Did you dance this morning? I did, with my daughter. I think it's one of the healthiest things you can do.
Don't expect the same effect from virtual dancing (as with virtual champagne in ActiveWorlds, if you get my drift). But Dancing Paul at least makes me laugh. He won last year's Webby for best personal homepage.
On a more serious note (or beat), Dancing Paul is a perfect example of what Lev Manovich calls the variability of new media in his book The Language of New Media. I think this is a whole genre of Web toys, which we might call variability engines or variability toys. Combinations is the game, the user chooses among a handful of choices in a handful of channels, and can start to feel creative. It is possible to practice to make Paul dance quite well, and to me doing that is very much like playing an instrument. Or mixing records DJ-style.

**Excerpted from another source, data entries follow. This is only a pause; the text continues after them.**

-- pv_equiv track=rewrite | github.com/LeivaDiego/DLP-Laboratorio-F | src/scanner_generator/classes/yalex.py | _separate_header_and_trailer
-- ===== SOURCE A (Python) =====
-- def _separate_header_and_trailer(string: str):
--     # Separate the chunks based on '%%'
--     chunks = []
--     current_chunk = []
--     for line in string.split('\n'):  # Split the string into lines
--         if line.strip() == '%%':
--             chunks.append(''.join(current_chunk))
--             current_chunk = []
--         else:
--             current_chunk.append(line + '\n')  # Add the newline character back
--
--     # Add the last chunk
--     chunks.append(''.join(current_chunk))
--     return chunks
-- ===== SOURCE B (Python) =====
-- def _separate_header_and_trailer(string: str):
--     # Build the chunk list back-to-front: walk the lines in reverse, starting a
--     # fresh empty chunk at each '%%' separator and prepending text lines to the
--     # current (front) chunk.
--     chunks = ['']
--     for line in reversed(string.split('\n')):
--         if line.strip() == '%%':
--             chunks.insert(0, '')
--         else:
--             chunks[0] = line + '\n' + chunks[0]
--     return chunks
-- ===== Notes on version B (the rewrite author's own statement) =====
-- stated objective: alternative
-- what changed: B builds the chunk list back-to-front in a single reversed pass that prepends each line directly onto the front chunk, instead of A's forward pass that accumulates a list of line fragments and joins it at every separator.
import Mathlib
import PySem

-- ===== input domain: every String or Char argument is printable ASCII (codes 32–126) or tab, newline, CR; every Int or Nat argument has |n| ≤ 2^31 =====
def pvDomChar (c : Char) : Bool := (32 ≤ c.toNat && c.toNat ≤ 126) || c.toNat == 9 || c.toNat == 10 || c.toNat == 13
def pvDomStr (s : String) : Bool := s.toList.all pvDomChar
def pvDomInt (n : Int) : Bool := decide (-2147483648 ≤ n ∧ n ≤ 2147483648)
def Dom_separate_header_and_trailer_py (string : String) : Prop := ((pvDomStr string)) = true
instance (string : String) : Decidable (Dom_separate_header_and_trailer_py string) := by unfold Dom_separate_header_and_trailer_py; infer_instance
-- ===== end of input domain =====

-- B builds the chunk list back-to-front in one reversed pass, prepending lines onto the front chunk,
-- instead of A's forward pass that accumulates fragments and joins them at each separator (objective: alternative).


-- ===== PORT A =====
-- A's loop body: state = (chunks, current_chunk); at a '%%' line flush ''.join(current_chunk), else append line+'\n'
def pvStepA (s : List (List Char) × List (List Char)) (line : List Char) :
    List (List Char) × List (List Char) :=
  if PySem.Chars.strip line == ['%', '%'] then
    (s.1 ++ [PySem.Chars.join [] s.2], [])
  else
    (s.1, s.2 ++ [line ++ ['\n']])

def separate_header_and_trailer_py (string : String) : List String :=
  ((((PySem.Chars.splitOn string.toList ['\n']).foldl pvStepA ([], [])).1 ++
    [PySem.Chars.join [] (((PySem.Chars.splitOn string.toList ['\n']).foldl pvStepA ([], [])).2)]).map
    String.ofList)

-- ===== PORT B =====
-- B's loop body: at a '%%' line open a new empty front chunk, else prepend line+'\n' to the front chunk
def pvStepB (acc : List (List Char)) (line : List Char) : List (List Char) :=
  if PySem.Chars.strip line == ['%', '%'] then
    [] :: acc
  else
    match acc with
    | [] => []                        -- unreachable: acc starts nonempty and stays nonempty
    | h :: t => (line ++ '\n' :: h) :: t

def separate_header_and_trailer_py_alt (string : String) : List String :=
  (((PySem.Chars.splitOn string.toList ['\n']).reverse.foldl pvStepB [[]]).map String.ofList)

-- ===== PRECONDITION & SPEC =====
def Spec_separate_header_and_trailer_py (string : String) (out : List String) : Prop := out = separate_header_and_trailer_py_alt string
instance (string : String) (out : List String) : Decidable (Spec_separate_header_and_trailer_py string out) := by unfold Spec_separate_header_and_trailer_py; infer_instance

-- ===== CLAIM (what is proved, stated in full; the proofs are below) =====
def Claim_equal_separate_header_and_trailer_py : Prop := ∀ (string : String), Dom_separate_header_and_trailer_py string → Spec_separate_header_and_trailer_py string (separate_header_and_trailer_py string)

-- ===== LEMMAS AND PROOFS =====

lemma pvJoinNil (xs : List (List Char)) : PySem.Chars.join [] xs = xs.flatten := by
  induction xs with
  | nil => simp [PySem.Chars.join, List.intercalate]
  | cons a t ih =>
    cases t with
    | nil => simp [PySem.Chars.join, List.intercalate]
    | cons c d =>
      simp only [PySem.Chars.join, List.intercalate, List.intersperse, List.flatten] at ih ⊢
      simp [ih]

lemma pvStepA_pos (s : List (List Char) × List (List Char)) (l : List Char)
    (hp : (PySem.Chars.strip l == ['%', '%']) = true) :
    pvStepA s l = (s.1 ++ [PySem.Chars.join [] s.2], []) := by simp [pvStepA, hp]

lemma pvStepA_neg (s : List (List Char) × List (List Char)) (l : List Char)
    (hp : ¬ (PySem.Chars.strip l == ['%', '%']) = true) :
    pvStepA s l = (s.1, s.2 ++ [l ++ ['\n']]) := by simp [pvStepA, hp]

lemma pvStepB_pos (acc : List (List Char)) (l : List Char)
    (hp : (PySem.Chars.strip l == ['%', '%']) = true) :
    pvStepB acc l = [] :: acc := by simp [pvStepB, hp]

lemma pvStepB_neg_cons (a : List Char) (b : List (List Char)) (l : List Char)
    (hp : ¬ (PySem.Chars.strip l == ['%', '%']) = true) :
    pvStepB (a :: b) l = (l ++ '\n' :: a) :: b := by simp [pvStepB, hp]

lemma pvFoldrB_ne_nil (lines : List (List Char)) :
    lines.foldr (fun x y => pvStepB y x) [[]] ≠ [] := by
  induction lines with
  | nil => simp
  | cons l ls ih =>
    simp only [List.foldr_cons]
    by_cases hp : (PySem.Chars.strip l == ['%', '%']) = true
    · rw [pvStepB_pos _ _ hp]; simp
    · cases h : ls.foldr (fun x y => pvStepB y x) [[]] with
      | nil => exact absurd h ih
      | cons a b => rw [pvStepB_neg_cons _ _ _ hp]; simp

-- the loop invariant connecting A's forward fold to B's backward fold (as a foldr)
lemma pvLoop (lines : List (List Char)) (chunks cur : List (List Char)) :
    (lines.foldl pvStepA (chunks, cur)).1 ++
      [PySem.Chars.join [] (lines.foldl pvStepA (chunks, cur)).2] =
    chunks ++ (match lines.foldr (fun x y => pvStepB y x) [[]] with
               | [] => [PySem.Chars.join [] cur]
               | h :: t => (PySem.Chars.join [] cur ++ h) :: t) := by
  induction lines generalizing chunks cur with
  | nil => simp
  | cons l ls ih =>
    simp only [List.foldl_cons, List.foldr_cons]
    by_cases hp : (PySem.Chars.strip l == ['%', '%']) = true
    · rw [pvStepA_pos _ _ hp, pvStepB_pos _ _ hp, ih]
      cases h : ls.foldr (fun x y => pvStepB y x) [[]] with
      | nil => exact absurd h (pvFoldrB_ne_nil ls)
      | cons a b => simp [pvJoinNil]
    · rw [pvStepA_neg _ _ hp, ih]
      cases h : ls.foldr (fun x y => pvStepB y x) [[]] with
      | nil => exact absurd h (pvFoldrB_ne_nil ls)
      | cons a b =>
        rw [pvStepB_neg_cons _ _ _ hp]
        simp [pvJoinNil, List.append_assoc]

-- ===== VERDICT (by name: the statement is the Claim_ definition above) =====
theorem separate_header_and_trailer_py_spec : Claim_equal_separate_header_and_trailer_py := by
  intro s _
  unfold Spec_separate_header_and_trailer_py separate_header_and_trailer_py separate_header_and_trailer_py_alt
  rw [List.foldl_reverse, pvLoop]
  cases h : (PySem.Chars.splitOn s.toList ['\n']).foldr (fun x y => pvStepB y x) [[]] with
  | nil => exact absurd h (pvFoldrB_ne_nil _)
  | cons a b => simp
-- pv_equiv track=rewrite | github.com/infinity4471/Dynamic-Min-Sum-Set-Cover | mtf_optimal.py | solve
-- ===== SOURCE A (Python) =====
-- def mtf( permutation, element ):
--     for index in range( len( permutation ) ):
--         if permutation[ index ] == element:
--             return [element] + permutation[ :index ] + permutation[ (index+1): ], index + 1
--     return None
--
-- def solve( permutation, sets ):
--     if sets == []:
--         return 0, [ permutation ]
--     ans = 1234567890
--     curset = sets[ 0 ]
--     final_permutations = []
--     for elem in curset:
--         newpermutation, cost = mtf( permutation, elem )
--         rec_cost, rec_permutations = solve( newpermutation, sets[ 1 : ] )
--         if rec_cost + cost < ans:
--             final_permutations = rec_permutations
--             ans = rec_cost + cost
--     return ans, [ permutation ] + final_permutations
-- ===== SOURCE B (Python) =====
-- def solve(permutation, sets):
--     # Breadth-first: fold over the sets building every (cost, perm, trace)
--     # candidate, then one strict-< first-win scan picks the answer.
--     candidates = [(0, permutation, [])]
--     for s in sets:
--         nxt = []
--         for cost, perm, trace in candidates:
--             for e in s:
--                 i = perm.index(e)
--                 moved = [e] + perm[:i] + perm[i + 1:]
--                 nxt.append((cost + i + 1, moved, trace + [moved]))
--         candidates = nxt
--     ans = 1234567890
--     final = []
--     for cost, _perm, trace in candidates:
--         if cost < ans:
--             ans = cost
--             final = trace
--     return ans, [permutation] + final
-- ===== Notes on version B (the rewrite author's own statement) =====
-- stated objective: alternative
-- what changed: Replaces A's depth-first recursion with per-level min selection by a breadth-first fold that materialises every (cost, trace) candidate across the sets and then a single strict-< first-win scan picking the answer.
import Mathlib
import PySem

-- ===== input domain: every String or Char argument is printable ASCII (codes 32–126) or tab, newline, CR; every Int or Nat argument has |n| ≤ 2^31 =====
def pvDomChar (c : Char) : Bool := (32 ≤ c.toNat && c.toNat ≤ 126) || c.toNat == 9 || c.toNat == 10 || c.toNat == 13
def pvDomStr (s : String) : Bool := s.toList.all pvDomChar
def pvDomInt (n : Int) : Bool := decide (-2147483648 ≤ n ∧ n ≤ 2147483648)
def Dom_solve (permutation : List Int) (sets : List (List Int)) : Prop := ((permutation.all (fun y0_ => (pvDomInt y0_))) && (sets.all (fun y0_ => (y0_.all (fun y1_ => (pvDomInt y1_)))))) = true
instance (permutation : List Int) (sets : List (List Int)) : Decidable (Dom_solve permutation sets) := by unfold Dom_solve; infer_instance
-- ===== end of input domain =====

-- B replaces A's depth-first recursion (per-level strict-< min) by a breadth-first fold
-- materialising all candidate traces followed by one first-win min scan; objective: alternative.

-- ===== PORT A =====
-- Python mtf: for index in range(len(permutation)): if permutation[index]==element: return …; return None
def mtfA_go (permutation : List Int) (element : Int) : List Nat → Option (List Int × Int)
  | [] => none
  | index :: rest =>
    -- permutation[index]: index drawn from range(len), always in range; .getD 0 is never exercised
    if (PySem.List.pyGet? permutation (index : Int)).getD 0 = element then
      some (element :: (PySem.List.slice permutation none (some (index : Int)) ++
                        PySem.List.slice permutation (some ((index : Int) + 1)) none),
            (index : Int) + 1)
    else mtfA_go permutation element rest

def mtf (permutation : List Int) (element : Int) : Option (List Int × Int) :=
  mtfA_go permutation element (List.range permutation.length)

mutual
-- the for-loop of solve, carrying (ans, final_permutations)
def solveA_loop (permutation : List Int) (rest : List (List Int)) :
    List Int → Int → List (List Int) → Int × List (List Int)
  | [], ans, fin => (ans, fin)
  | elem :: es, ans, fin =>
    match mtf permutation elem with
    | none => solveA_loop permutation rest es ans fin   -- Python raises TypeError here (outside Pre_solve)
    | some (newpermutation, cost) =>
      let rec_ := solve newpermutation rest
      if rec_.1 + cost < ans then solveA_loop permutation rest es (rec_.1 + cost) rec_.2
      else solveA_loop permutation rest es ans fin
  termination_by cur ans fin => (2 * rest.length + 2, cur.length)

def solve (permutation : List Int) (sets : List (List Int)) : Int × List (List Int) :=
  match sets with
  | [] => (0, [permutation])
  | curset :: rest =>
    let r := solveA_loop permutation rest curset 1234567890 []
    (r.1, permutation :: r.2)
  termination_by (2 * sets.length + 1, 0)
end

-- ===== PORT B =====
-- Source B: breadth-first candidate fold, then a strict-< first-win scan
def solve_alt (permutation : List Int) (sets : List (List Int)) : Int × List (List Int) :=
  let candidates := sets.foldl
    (fun (candidates : List (Int × List Int × List (List Int))) s =>
      candidates.foldl (fun nxt c =>
        s.foldl (fun nxt2 e =>
          -- perm.index(e): some inside Pre_solve; Python raises ValueError otherwise (.getD 0 unexercised)
          let i := (PySem.List.index? c.2.1 e).getD 0
          let moved := e :: (PySem.List.slice c.2.1 none (some (i : Int)) ++
                             PySem.List.slice c.2.1 (some ((i : Int) + 1)) none)
          nxt2 ++ [(c.1 + (i : Int) + 1, moved, c.2.2 ++ [moved])]) nxt) [])
    [((0 : Int), permutation, ([] : List (List Int)))]
  let r := candidates.foldl
    (fun (st : Int × List (List Int)) c => if c.1 < st.1 then (c.1, c.2.2) else st)
    ((1234567890 : Int), ([] : List (List Int)))
  (r.1, permutation :: r.2)

-- ===== PRECONDITION & SPEC =====
-- Pre_solve excludes exactly the inputs where A raises TypeError: some element of a set
-- reached by the search (i.e. before the first empty set) is absent from the permutation.
def Pre_solve (permutation : List Int) (sets : List (List Int)) : Prop :=
  ∀ s ∈ sets.takeWhile (fun s => !s.isEmpty), ∀ x ∈ s, x ∈ permutation
instance (permutation : List Int) (sets : List (List Int)) : Decidable (Pre_solve permutation sets) := by
  unfold Pre_solve; infer_instance

def pvWitness_solve : List Int × List (List Int) := ([1, 2, 3], [[2, 3], [1, 3]])

def Spec_solve (permutation : List Int) (sets : List (List Int)) (out : Int × List (List Int)) : Prop := out = solve_alt permutation sets
instance (permutation : List Int) (sets : List (List Int)) (out : Int × List (List Int)) : Decidable (Spec_solve permutation sets out) := by unfold Spec_solve; infer_instance

-- ===== CLAIM (what is proved, stated in full; the proofs are below) =====
def Claim_equal_solve : Prop := ∀ (permutation : List Int) (sets : List (List Int)), Dom_solve permutation sets → Pre_solve permutation sets → Spec_solve permutation sets (solve permutation sets)

-- ===== LEMMAS AND PROOFS =====

-- proof-side vocabulary ---------------------------------------------------
def mvStep (p : List Int) (e : Int) (j : Nat) : List Int := e :: (p.take j ++ p.drop (j + 1))
def expandT (p : List Int) : List (List Int) → List (Int × List Int × List (List Int))
  | [] => [((0 : Int), p, ([] : List (List Int)))]
  | s :: rest => s.flatMap (fun e =>
      let j := (PySem.List.index? p e).getD 0
      let np := mvStep p e j
      (expandT np rest).map (fun d => (((j : Nat) : Int) + 1 + d.1, d.2.1, np :: d.2.2)))
def cmpStep (st : Int × List (List Int)) (c : Int × List Int × List (List Int)) :
    Int × List (List Int) := if c.1 < st.1 then (c.1, c.2.2) else st

def bmk (c : Int × List Int × List (List Int)) (e : Int) : Int × List Int × List (List Int) :=
  let j := (PySem.List.index? c.2.1 e).getD 0
  (c.1 + (j : Int) + 1, mvStep c.2.1 e j, c.2.2 ++ [mvStep c.2.1 e j])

My DSL provider runs a portal with broadband content, called iCanal, and they hail Oddcast as "the future of media". Oddcast is elegant and great fun, but "current media" would be better, than "future" I think. This is an old trend, and there must be hundreds of these sites around. Ken Perlin's homepage is full of such toys, i.e. Body Guy. Most variability toys are visual, but audible ones are easy to imagine. I used to play with a ShockWave demo of a DJ tool, but I can't find it anymore.
The dream of interactive information graphics is of course that the manipulation of such toys actually teach you something, that they are simulations of some system, which you can alter and see the effect. Jakob Nielsen hails this use, as seen in Apple's Knowledge Navigator video, as the right way of using multimedia. Can't remember actually seeing one such graphic on the Web, though. Tips would be appreciated.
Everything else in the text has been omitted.